Directions for this task:
Between the line containing "i != len(s)" and the line containing "-- stated objective: simpler" lies a run of lines; give that run again exactly, with both of those lines, and nothing else from the entries below.

╭─ Supplied entries

-- pv_equiv track=rewrite | github.com/stonewell/pyEverything | src/pyeverything/core/indexer/whoosh/regexp.py | __add_brackets
-- ===== SOURCE A (Python) =====
-- from collections import deque
--
-- def __add_brackets(s):
--   s = s.strip()
--
--   if len(s) == 0:
--     return s
--
--   if s[0] != '(' or s[-1] != ')':
--     return f'({s})'
--
--   v = deque()
--
--   for i, c in enumerate(s):
--     if c == '(':
--       v.append((i, c))
--     elif c == ')':
--       ii, cc = v.popleft()
--
--       if ii == 0 and i != len(s) - 1:
--         return f'({s})'
--
--   return s
-- ===== SOURCE B (Python) =====
-- def __add_brackets(s):
--   s = s.strip()
--
--   if len(s) == 0:
--     return s
--
--   if s[0] != '(' or s[-1] != ')':
--     return f'({s})'
--
--   # the first closing parenthesis must be the final character for s to count as fully enclosed
--   return s if s.find(')') == len(s) - 1 else f'({s})'
-- ===== Notes on version B (the rewrite author's own statement) =====
-- stated objective: simpler
-- what changed: Replaced the deque-based paren-matching loop by a single find check: the string is kept unchanged iff its first closing parenthesis is its last character, otherwise it is wrapped.
import Mathlib
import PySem

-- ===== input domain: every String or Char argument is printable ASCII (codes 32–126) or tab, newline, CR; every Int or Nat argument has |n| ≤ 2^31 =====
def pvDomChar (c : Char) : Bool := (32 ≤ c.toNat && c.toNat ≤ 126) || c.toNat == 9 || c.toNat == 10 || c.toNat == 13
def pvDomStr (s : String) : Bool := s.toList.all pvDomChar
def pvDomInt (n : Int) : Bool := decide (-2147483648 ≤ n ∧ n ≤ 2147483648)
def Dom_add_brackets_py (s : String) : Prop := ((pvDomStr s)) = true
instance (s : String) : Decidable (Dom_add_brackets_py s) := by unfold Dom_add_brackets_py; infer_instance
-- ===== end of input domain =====

-- B replaces A's deque loop by a single find check (simpler): the stripped string stays unchanged
-- iff its first closing parenthesis is its last character, otherwise it is wrapped in parentheses.


-- ===== PORT A =====
-- the for-loop over enumerate(s) with the deque v; result 'none' models the IndexError of
-- v.popleft() on an empty deque (unreachable: the guard guarantees t[0] = '(', so the first ')'
-- always pops the index-0 entry and either returns or ends the loop)
def aLoop (t : List Char) (v : List (Int × Char)) : List (Int × Char) → Option (List Char)
  | [] => some t
  | (i, c) :: rest =>
    if c = '(' then aLoop t (v ++ [(i, c)]) rest
    else if c = ')' then
      match v with
      | [] => none
      | (ii, _) :: v' =>
        if ii = 0 ∧ i ≠ (t.length : Int) - 1 then some ('(' :: t ++ [')'])
        else aLoop t v' rest
    else aLoop t v rest

def add_brackets_py (s : String) : String :=
  let t := PySem.Chars.strip s.toList
  if t.length = 0 then String.ofList t
  else if PySem.List.pyGet? t 0 ≠ some '(' ∨ PySem.List.pyGet? t (-1) ≠ some ')' then
    String.ofList ('(' :: t ++ [')'])
  else
    -- .getD is never taken: aLoop never returns none here (see comment above)
    String.ofList ((aLoop t [] (PySem.List.enumerate t 0)).getD t)

-- ===== PORT B =====
def add_brackets_py_alt (s : String) : String :=
  let t := PySem.Chars.strip s.toList
  if t.length = 0 then String.ofList t
  else if PySem.List.pyGet? t 0 ≠ some '(' ∨ PySem.List.pyGet? t (-1) ≠ some ')' then
    String.ofList ('(' :: t ++ [')'])
  else if PySem.Chars.find t [')'] = (t.length : Int) - 1 then String.ofList t
  else String.ofList ('(' :: t ++ [')'])

-- ===== PRECONDITION & SPEC =====
def Spec_add_brackets_py (s : String) (out : String) : Prop := out = add_brackets_py_alt s
instance (s : String) (out : String) : Decidable (Spec_add_brackets_py s out) := by unfold Spec_add_brackets_py; infer_instance

-- ===== CLAIM (what is proved, stated in full; the proofs are below) =====
def Claim_equal_add_brackets_py : Prop := ∀ (s : String), Dom_add_brackets_py s → Spec_add_brackets_py s (add_brackets_py s)

-- ===== LEMMAS AND PROOFS =====

theorem singleton_prefix_iff (c : Char) (l : List Char) :
    [c] <+: l ↔ l[0]? = some c := by
  cases l with
  | nil => simp
  | cons x xs =>
    constructor
    · rintro ⟨t, ht⟩; simp_all
    · intro h; simp at h; exact ⟨xs, by simp [h]⟩

-- Chars.find of a single-character needle is its first index
theorem find_singleton_eq_index (t : List Char) (c : Char) (m : Nat)
    (h : PySem.List.index? t c = some m) : PySem.Chars.find t [c] = (m : Int) := by
  obtain ⟨hm, hget, hmin⟩ := PySem.List.getElem_of_index?_eq_some h
  have hpre : [c] <+: t.drop m := by
    rw [singleton_prefix_iff]
    simp [hm, hget]
  have hne : PySem.Chars.find t [c] ≠ -1 := by
    rw [PySem.Chars.find_ne_neg_one_iff]
    exact hpre.isInfix.trans (List.drop_suffix _ _).isInfix
  have hnn : 0 ≤ PySem.Chars.find t [c] := by
    have := PySem.Chars.neg_one_le_find (s := t) (sub := [c]); omega
  obtain ⟨hfpre, hfmin⟩ := PySem.Chars.find_spec (s := t) (sub := [c]) hnn
  have hle := PySem.Chars.find_le_length (s := t) (sub := [c])
  set f := PySem.Chars.find t [c] with hf
  have h1 : ¬ f.toNat < m := by
    intro hlt
    rw [singleton_prefix_iff] at hfpre
    have hflen : f.toNat < t.length := by omega
    simp [hflen] at hfpre
    exact hmin _ hlt hfpre
  have h2 : ¬ m < f.toNat := by
    intro hlt
    exact hfmin m hlt hpre
  omega

-- the invariant loop characterisation: with the index-0 '(' at the front of the deque,
-- the loop's outcome is decided by the first ')' of the remaining suffix u
theorem aLoop_char (t : List Char) (u : List Char) (k : Int) (w : List (Int × Char))
    (hk : 1 ≤ k) (hlen : k + u.length = t.length) :
    aLoop t ((0, '(') :: w) (PySem.List.enumerate u k) =
      match PySem.List.index? u ')' with
      | none => some t
      | some p => if k + p = (t.length : Int) - 1 then some t
                  else some ('(' :: t ++ [')']) := by
  induction u generalizing k w with
  | nil => simp [PySem.List.enumerate_nil, aLoop, PySem.List.index?]
  | cons c u' ih =>
    rw [PySem.List.enumerate_cons]
    have hlen' : k + 1 + (u'.length : Int) = t.length := by
      simp only [List.length_cons] at hlen; push_cast at hlen ⊢; omega
    by_cases hc : c = '('
    · subst hc
      rw [PySem.List.index?_cons_of_ne (x := '(') (v := ')') u' (by decide)]
      have hrec := ih (k + 1) (w ++ [(k, '(')]) (by omega) hlen'
      have hstep : aLoop t ((0, '(') :: w) (((k : Int), '(') :: PySem.List.enumerate u' (k + 1)) =
          aLoop t ((0, '(') :: (w ++ [(k, '(')])) (PySem.List.enumerate u' (k + 1)) := by
        simp [aLoop]
      cases hpi : PySem.List.index? u' ')' with
      | none =>
          rw [hpi] at hrec
          show aLoop t ((0, '(') :: w) (((k : Int), '(') :: PySem.List.enumerate u' (k + 1)) = some t
          rw [hstep, hrec]
      | some p =>
          rw [hpi] at hrec
          have hcond : (k + 1 + (p : Int) = (t.length : Int) - 1) ↔
              (k + ((p + 1 : Nat) : Int) = (t.length : Int) - 1) := by push_cast; omega
          show aLoop t ((0, '(') :: w) (((k : Int), '(') :: PySem.List.enumerate u' (k + 1)) =
            if k + ((p + 1 : Nat) : Int) = (t.length : Int) - 1 then some t
            else some ('(' :: t ++ [')'])
          rw [hstep, hrec]
          exact if_congr hcond rfl rfl
    · by_cases hcr : c = ')'
      · subst hcr
        rw [PySem.List.index?_cons_self ')' u']
        by_cases hlast : k = (t.length : Int) - 1
        · have hu' : u' = [] := by
            have h0 : (u'.length : Int) = 0 := by omega
            simpa using h0
          subst hu'
          simp [aLoop, hlast, PySem.List.enumerate_nil]
        · simp [aLoop, hlast]
      · rw [PySem.List.index?_cons_of_ne (x := c) (v := ')') u' hcr]
        have hrec := ih (k + 1) w (by omega) hlen'
        have hstep : aLoop t ((0, '(') :: w) (((k : Int), c) :: PySem.List.enumerate u' (k + 1)) =
            aLoop t ((0, '(') :: w) (PySem.List.enumerate u' (k + 1)) := by
          simp [aLoop, hc, hcr]
        cases hpi : PySem.List.index? u' ')' with
        | none =>
            rw [hpi] at hrec
            show aLoop t ((0, '(') :: w) (((k : Int), c) :: PySem.List.enumerate u' (k + 1)) = some t
            rw [hstep, hrec]
        | some p =>
            rw [hpi] at hrec
            have hcond : (k + 1 + (p : Int) = (t.length : Int) - 1) ↔
                (k + ((p + 1 : Nat) : Int) = (t.length : Int) - 1) := by push_cast; omega
            show aLoop t ((0, '(') :: w) (((k : Int), c) :: PySem.List.enumerate u' (k + 1)) =
              if k + ((p + 1 : Nat) : Int) = (t.length : Int) - 1 then some t
              else some ('(' :: t ++ [')'])
            rw [hstep, hrec]
            exact if_congr hcond rfl rfl

-- ===== VERDICT (by name: the statement is the Claim_ definition above) =====
theorem add_brackets_py_spec : Claim_equal_add_brackets_py := by
  intro s _
  unfold Spec_add_brackets_py add_brackets_py add_brackets_py_alt
  set t := PySem.Chars.strip s.toList with ht
  by_cases h0 : t.length = 0
  · simp [h0]
  · simp only [if_neg h0]
    by_cases hg : PySem.List.pyGet? t 0 ≠ some '(' ∨ PySem.List.pyGet? t (-1) ≠ some ')'
    · simp [hg]
    · simp only [if_neg hg]
      push_neg at hg
      obtain ⟨hg0, hg1⟩ := hg
      obtain ⟨c0, u, hcu⟩ : ∃ c0 u, t = c0 :: u :=
        List.exists_cons_of_ne_nil (by intro hnil; rw [hnil] at h0; simp at h0)
      have hc0 : c0 = '(' := by
        rw [hcu, PySem.List.pyGet?_zero_cons] at hg0
        exact Option.some.inj hg0
      subst hc0
      have hlastt : t.getLast? = some ')' := by
        rw [PySem.List.pyGet?_neg_one] at hg1; exact hg1
      have hune : u ≠ [] := by
        intro hnil
        rw [hcu, hnil] at hlastt
        simp at hlastt
      have humem : (')' : Char) ∈ u := by
        have hul : u.getLast? = some ')' := by
          obtain ⟨b, u2, hbu⟩ := List.exists_cons_of_ne_nil hune
          rw [hcu, hbu, List.getLast?_cons_cons] at hlastt
          rw [hbu]
          exact hlastt
        exact List.mem_of_getLast? hul
      obtain ⟨p, hp⟩ : ∃ p, PySem.List.index? u ')' = some p := by
        have hiff := PySem.List.index?_isSome_iff u (')' : Char)
        rcases hidx : PySem.List.index? u ')' with _ | p
        · rw [hidx] at hiff; simp [humem] at hiff
        · exact ⟨p, rfl⟩
      have hA : aLoop t [] (PySem.List.enumerate t 0) =
          (if (1 : Int) + p = (t.length : Int) - 1 then some t
           else some ('(' :: t ++ [')'])) := by
        rw [hcu, PySem.List.enumerate_cons]
        have hchar := aLoop_char t u 1 [] (by omega)
          (by rw [hcu]; push_cast; simp; omega)
        rw [hp] at hchar
        rw [← hcu]
        simpa [aLoop] using hchar
      have hidxt : PySem.List.index? t ')' = some (p + 1) := by
        rw [hcu, PySem.List.index?_cons_of_ne (x := '(') (v := ')') u (by decide), hp]
        rfl
      have hB : PySem.Chars.find t [')'] = ((p + 1 : Nat) : Int) :=
        find_singleton_eq_index t ')' (p + 1) hidxt
      obtain ⟨hlt, -, -⟩ := PySem.List.getElem_of_index?_eq_some hidxt
      rw [hA, hB]
      by_cases hcase : (1 : Int) + p = (t.length : Int) - 1
      · rw [if_pos hcase, Option.getD_some,
          if_pos (show ((p + 1 : Nat) : Int) = (t.length : Int) - 1 by push_cast at hcase ⊢; omega)]
      · rw [if_neg hcase, Option.getD_some,
          if_neg (show ¬ ((p + 1 : Nat) : Int) = (t.length : Int) - 1 by push_cast at hcase ⊢; omega)]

╰─

Answer section:
--       if ii == 0 and i != len(s) - 1:
--         return f'({s})'
--
--   return s
-- ===== SOURCE B (Python) =====
-- def __add_brackets(s):
--   s = s.strip()
--
--   if len(s) == 0:
--     return s
--
--   if s[0] != '(' or s[-1] != ')':
--     return f'({s})'
--
--   # the first closing parenthesis must be the final character for s to count as fully enclosed
--   return s if s.find(')') == len(s) - 1 else f'({s})'
-- ===== Notes on version B (the rewrite author's own statement) =====
-- stated objective: simpler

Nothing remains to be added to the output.